## WHAT IS EXPECTED
Copy every line of the records that includes the word "positions".

[Collected data entries]
================================

-- pv_equiv track=rewrite | github.com/ReciHub/FunnyAlgorithms | IslandIsolator/isolate_islands.py | isolate_islands
-- ===== SOURCE A (Python) =====
-- from typing import List, Tuple
--
-- World = List[List[int]]
--
-- Position = Tuple[int, int]
--
-- Neighbours = Tuple[Position]
--
-- def get_neighbours(pos: Tuple[int, int], limit: int) -> Neighbours:
--     """
--     Returns the neighbours of a position, in the order
--     [up, right, down, left]
--
--     :param limit: The limits of the positions
--     :param pos: The position whose neighbours are to
--     be found
--     """
--     neighbours: Neighbours = [
--         (pos[0] - 1, pos[1]),  # up
--         (pos[0], pos[1] + 1),  # right
--         (pos[0] + 1, pos[1]),  # down
--         (pos[0], pos[1] - 1),  # left
--     ]
--     neighbours = [n for n in neighbours if n[0]
--                   in range(limit) and n[1] in range(limit)]
--     return neighbours
--
-- def get_continent_indices(world: World) -> List[Position]:
--     """
--     Returns the indices of the positions of all the
--     continents. Continent, here, is a 1 in the world
--     that is connected to the edges through other 1s
--
--     :param world: The world whose continent indices
--     are to be found
--     """
--     world_size = len(world)
--     continent_indices = set()
--
--     # Calculates the world's edges
--     edges = [(0, i) for i in range(world_size)]  # top edge
--     edges.extend([(i, world_size - 1)  # right edge
--                   for i in range(world_size)])
--     edges.extend([(world_size - 1, i)  # bottom edge
--                  for i in range(world_size)])
--     edges.extend([(i, 0) for i in range(world_size)])  # left edge
--     edges = edges
--
--     def travel(pos: Position) -> None:
--         if world[pos[0]][pos[1]] == 1:
--             neighbours = get_neighbours(pos, limit=world_size)
--             for neighbour in neighbours:
--                 if world[neighbour[0]][neighbour[1]] == 1 and neighbour not in edges and neighbour not in continent_indices:
--                     continent_indices.add(neighbour)
--                     travel(neighbour)
--
--     for edge_pos in edges:
--         if world[edge_pos[0]][edge_pos[1]] == 1:
--             continent_indices.add(edge_pos)
--             travel(edge_pos)
--
--     return list(continent_indices)
--
-- def isolate_islands(world: World) -> World:
--     """
--     Returns a new world with no islands. This is one of
--     the possible solutions to the problem discussed in
--     https://www.youtube.com/watch?v=4tYoVx0QoN0
--
--     :param world: The world to remove islands from
--     """
--     new_world = world
--     continent_indices = get_continent_indices(world)
--     for i, row in enumerate(world):
--         for j, col in enumerate(row):
--             if col == 1 and (i, j) not in continent_indices:
--                 new_world[i][j] = 0
--     return new_world
-- ===== SOURCE B (Python) =====
-- def isolate_islands(world):
--     """
--     Returns a new world with no islands (return-value equivalent to A;
--     A also mutates its argument in place, B does not).
--     Iterative flood fill from the boundary with O(1) set membership.
--     """
--     n = len(world)
--     keep = set()
--     stack = []
--     for i in range(n):
--         for j in range(n):
--             if (i == 0 or i == n - 1 or j == 0 or j == n - 1) and world[i][j] == 1:
--                 if (i, j) not in keep:
--                     keep.add((i, j))
--                     stack.append((i, j))
--     while stack:
--         i, j = stack.pop()
--         for a, b in ((i - 1, j), (i, j + 1), (i + 1, j), (i, j - 1)):
--             if 0 <= a < n and 0 <= b < n and world[a][b] == 1 and (a, b) not in keep:
--                 keep.add((a, b))
--                 stack.append((a, b))
--     return [[0 if v == 1 and (i, j) not in keep else v for j, v in enumerate(row)]
--             for i, row in enumerate(world)]
-- ===== Notes on version B (the rewrite author's own statement) =====
-- stated objective: alternative
-- what changed: A explores by recursive DFS over an explicit edges list (list membership inside the walk, and the final double loop rescans the continent list for every cell); B seeds an explicit stack with the boundary 1-cells in one pass and flood-fills iteratively with set membership and inline bounds checks (no edges list, no recursion), rebuilding the grid as a fresh nested comprehension; it trades A's in-place mutation for a rebuilt list and adds a seeding pass over the grid.
import Mathlib
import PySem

================================

## TASK RESPONSE
--     :param limit: The limits of the positions
--     Returns the indices of the positions of all the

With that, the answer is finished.